2 - The “sequence” is a unique key on 4 columns.

I think this is a problem that occurs when having multi-node transactions communication, whenever a “slave” accepts a transaction and then receives the same transaction from another node which is also accepted. Then, when it tries to commit both, it fails.

I assumed the wsrep would take care of such events, but it seems it does not, at least not always.

Sadly, we had to migrate to a “one way transactions flow arquitecture” to avoid such problems:

  • We now have two datacenters, DC1 and DC2. On DC1 we have two nodes, A and B and on DC2 only one C.
  • Writes are performed to only node A, so that a transaction goes from A to B and then from DC1 to DC2 to C.

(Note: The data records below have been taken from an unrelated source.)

-- pv_equiv track=rewrite | github.com/swetha2811/DSA0319-NLP | 5-fsa.py | equal_number_of_ones_and_zeros
-- ===== SOURCE A (Python) =====
-- def equal_number_of_ones_and_zeros(string):
--     count_ones = 0
--     count_zeros = 0
--
--     for char in string:
--         if char == '1':
--             count_ones += 1
--         elif char == '0':
--             count_zeros += 1
--         else:
--             return False
--
--     return count_ones == count_zeros
-- ===== SOURCE B (Python) =====
-- def equal_number_of_ones_and_zeros(string):
--     half, rem = divmod(len(string), 2)
--     return rem == 0 and sorted(string) == ['0'] * half + ['1'] * half
-- ===== Notes on version B (the rewrite author's own statement) =====
-- stated objective: alternative
-- what changed: Replaces A's per-character counting loop with a sort-and-compare: the string is balanced binary iff its length is even and its sorted character list equals half zeros followed by half ones.
import Mathlib
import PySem

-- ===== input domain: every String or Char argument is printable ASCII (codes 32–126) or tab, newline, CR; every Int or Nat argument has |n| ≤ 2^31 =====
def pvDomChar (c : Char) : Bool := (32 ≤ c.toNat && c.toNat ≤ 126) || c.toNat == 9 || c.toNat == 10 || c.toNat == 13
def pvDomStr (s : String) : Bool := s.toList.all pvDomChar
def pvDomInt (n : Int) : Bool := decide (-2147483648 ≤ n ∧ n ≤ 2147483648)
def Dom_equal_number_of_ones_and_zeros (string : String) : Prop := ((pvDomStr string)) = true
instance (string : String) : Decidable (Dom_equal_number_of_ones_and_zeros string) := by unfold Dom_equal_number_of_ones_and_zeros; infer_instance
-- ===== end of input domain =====

-- B replaces A's early-exiting counting loop with sort-and-compare: the string is balanced
-- binary iff its length is even and sorted(string) is half '0's followed by half '1's
-- (objective: alternative algorithm).

-- ===== PORT A =====
-- the for-loop with early 'return False': structural recursion over the characters,
-- carrying the two counters
def eqozLoop : List Char → Int → Int → Bool
  | [], countOnes, countZeros => countOnes == countZeros
  | c :: rest, countOnes, countZeros =>
      if c == '1' then eqozLoop rest (countOnes + 1) countZeros
      else if c == '0' then eqozLoop rest countOnes (countZeros + 1)
      else false

def equal_number_of_ones_and_zeros (string : String) : Bool :=
  eqozLoop string.toList 0 0

-- ===== PORT B =====
-- half, rem = divmod(len(string), 2); rem == 0 and sorted(string) == ['0']*half + ['1']*half
-- ['0'] * half is List.replicate half.toNat '0' (exact: half ≥ 0 here)
def equal_number_of_ones_and_zeros_alt (string : String) : Bool :=
  match PySem.Int.divmod? (string.toList.length : Int) 2 with
  | none => false  -- unreachable: the divisor 2 is nonzero
  | some (half, rem) =>
      rem == 0 &&
        (PySem.List.sorted string.toList (fun c => c) false ==
          List.replicate half.toNat '0' ++ List.replicate half.toNat '1')

-- ===== PRECONDITION & SPEC =====
def Spec_equal_number_of_ones_and_zeros (string : String) (out : Bool) : Prop := out = equal_number_of_ones_and_zeros_alt string
instance (string : String) (out : Bool) : Decidable (Spec_equal_number_of_ones_and_zeros string out) := by unfold Spec_equal_number_of_ones_and_zeros; infer_instance

-- ===== CLAIM =====
def Claim_equal_equal_number_of_ones_and_zeros : Prop := ∀ (string : String), Dom_equal_number_of_ones_and_zeros string → Spec_equal_number_of_ones_and_zeros string (equal_number_of_ones_and_zeros string)

-- ===== LEMMAS AND PROOFS =====

-- characterisation of A's loop: false on any foreign character, otherwise compares totals
theorem eqozLoop_eq (l : List Char) (o z : Int) :
    eqozLoop l o z =
      if l.all (fun c => c == '1' || c == '0') then
        decide (o + (l.count '1' : Int) = z + (l.count '0' : Int))
      else false := by
  induction l generalizing o z with
  | nil =>
      apply Bool.eq_iff_iff.mpr
      simp [eqozLoop]
  | cons c t ih =>
      by_cases h1 : c = '1'
      · subst h1
        simp [eqozLoop, ih]
        congr 1
        simp only [decide_eq_decide]
        omega
      · by_cases h0 : c = '0'
        · subst h0
          simp [eqozLoop, h1, ih]
          congr 1
          simp only [decide_eq_decide]
          omega
        · simp [eqozLoop, h1, h0]

-- the pattern halfZeros ++ halfOnes is weakly sorted
theorem pattern_pairwise (k : Nat) :
    (List.replicate k '0' ++ List.replicate k '1').Pairwise (· ≤ ·) := by
  apply List.pairwise_append.mpr
  refine ⟨List.pairwise_replicate.mpr (by simp), List.pairwise_replicate.mpr (by simp), ?_⟩
  intro a ha b hb
  rw [List.eq_of_mem_replicate ha, List.eq_of_mem_replicate hb]
  decide

-- A's condition (valid alphabet + equal counts) says exactly that the string is a
-- permutation of the pattern with k = count '1'
theorem perm_pattern (l : List Char)
    (hall : l.all (fun c => c == '1' || c == '0') = true)
    (hcnt : l.count '1' = l.count '0') :
    l.Perm (List.replicate (l.count '1') '0' ++ List.replicate (l.count '1') '1') := by
  apply List.perm_iff_count.mpr
  intro a
  rw [List.count_append, List.count_replicate, List.count_replicate]
  by_cases h0 : a = '0'
  · subst h0; simp [hcnt.symm]
  · by_cases h1 : a = '1'
    · subst h1; simp
    · have : a ∉ l := by
        intro hmem
        have := List.all_eq_true.mp hall a hmem
        simp at this
        rcases this with h | h
        · exact h1 h
        · exact h0 h
      simp [List.count_eq_zero_of_not_mem this, Ne.symm h0, Ne.symm h1]

theorem length_eq_counts (l : List Char)
    (hall : l.all (fun c => c == '1' || c == '0') = true) :
    l.length = l.count '1' + l.count '0' := by
  induction l with
  | nil => simp
  | cons c t ih =>
      simp only [List.all_cons, Bool.and_eq_true] at hall
      have ht := ih hall.2
      rcases Bool.or_eq_true _ _ |>.mp hall.1 with h | h
      · have : c = '1' := by simpa using h
        subst this; simp [ht]; omega
      · have : c = '0' := by simpa using h
        subst this; simp [ht]; omega

-- divmod of a nonnegative length by 2
theorem divmod_len (n : Nat) :
    PySem.Int.divmod? (n : Int) 2 = some ((n : Int) / 2, (n : Int) % 2) := by
  unfold PySem.Int.divmod?
  rw [if_neg (by omega)]
  rw [Int.fdiv_eq_ediv, Int.fmod_eq_emod]
  simp

-- ===== VERDICT =====
theorem equal_number_of_ones_and_zeros_spec : Claim_equal_equal_number_of_ones_and_zeros := by
  intro s _
  unfold Spec_equal_number_of_ones_and_zeros equal_number_of_ones_and_zeros
    equal_number_of_ones_and_zeros_alt
  set l := s.toList with hl
  rw [eqozLoop_eq, divmod_len]
  simp only []
  apply Bool.eq_iff_iff.mpr
  constructor
  · intro h
    split_ifs at h with hall
    · have hcnt : l.count '1' = l.count '0' := by
        have := of_decide_eq_true h; omega
      have hperm := perm_pattern l hall hcnt
      have hlen := length_eq_counts l hall
      have hhalf : (((l.length : Int)) / 2).toNat = l.count '1' := by
        omega
      simp only [Bool.and_eq_true, beq_iff_eq]
      constructor
      · have : l.length % 2 = 0 := by omega
        omega
      · rw [hhalf]
        exact PySem.List.sorted_id_eq_of_perm_of_pairwise _ _
          hperm.symm (pattern_pairwise _)
  · intro h
    simp only [Bool.and_eq_true, beq_iff_eq] at h
    obtain ⟨hrem, hsort⟩ := h
    have hperm : l.Perm (List.replicate ((l.length / 2 : Nat)) '0' ++
        List.replicate ((l.length / 2 : Nat)) '1') := by
      have hp := PySem.List.sorted_perm l (fun c => c) false
      rw [hsort] at hp
      have : (((l.length : Int)) / 2).toNat = l.length / 2 := by omega
      rw [this] at hp
      exact hp.symm
    have hc1 : l.count '1' = l.length / 2 := by
      have := hperm.count_eq '1'
      simpa [List.count_append, List.count_replicate] using this
    have hc0 : l.count '0' = l.length / 2 := by
      have := hperm.count_eq '0'
      simpa [List.count_append, List.count_replicate] using this
    have hall : l.all (fun c => c == '1' || c == '0') = true := by
      apply List.all_eq_true.mpr
      intro c hc
      have : c ∈ List.replicate ((l.length / 2 : Nat)) '0' ++
          List.replicate ((l.length / 2 : Nat)) '1' := hperm.mem_iff.mp hc
      rcases List.mem_append.mp this with h | h <;>
        simp [List.eq_of_mem_replicate h]
    rw [if_pos hall]
    simp [hc1, hc0]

In theory, we could also write to B, but we’ve noticed some problems/conflicts resulting from gap locks while in multi-node writing.

Horizontal scaling is somewhat impossible this way, but for us the goal is redundancy and high-availability. For now, at least…

In your case, it seems the transaction was originally made to B, so the error should only occur if you haven’t configured segments for each node. I think…

Jorang,

You might be on to something. I did not configure gmcast.segment. I have done that now, thanks for the tip. For future googlers: check out [URL=“http://galeracluster.com/documentation-webpages/galeraparameters.html#gmcast-segment”]http://galeracluster.com/documentati...gmcast-segment[/URL]

That said, I am not confident that this will solve the issue. I find it intriguing that your “sequence” is a multicolumn unique key. The same is true for my index on un_inspection_repairorder (a unique on 2 columns). This doesn’t look like a coincidence, right? I wonder how to formulate a bug report to percona (or galera?) on this.
Some extra information. Some people experience the same issue using mariadb.
See: [URL][MDEV-9309] Galera node crashed with error code 1062 - Jira
That makes me think this is a galera issue. I’ve also found a percona bug report saying something very similar. [URL]https://bugs.launchpad.net/codership-mysql/+bug/1179361[/URL] and that should already be fixed in 5.6.19-25.6 . But I am unsure if this is the same error. In my case my unique index is on a mediumint and smallint, the report talks about UTF8. But this might be the cause of the issue in your case. Does one or more of your unique key columns contain UTF characters? If so, try upgrading to 5.6.19. … Edit: forget it, we’re both on 5.7.18.

In my use case I need to be able to write on all nodes. But, in normal operation we pin each individual database to a database server. We use proxysql for this. As mentioned in the documentation and advice from Percona, it is considered a bad idea to have multiple nodes receive writes at the same time, so we try to avoid it as best we can.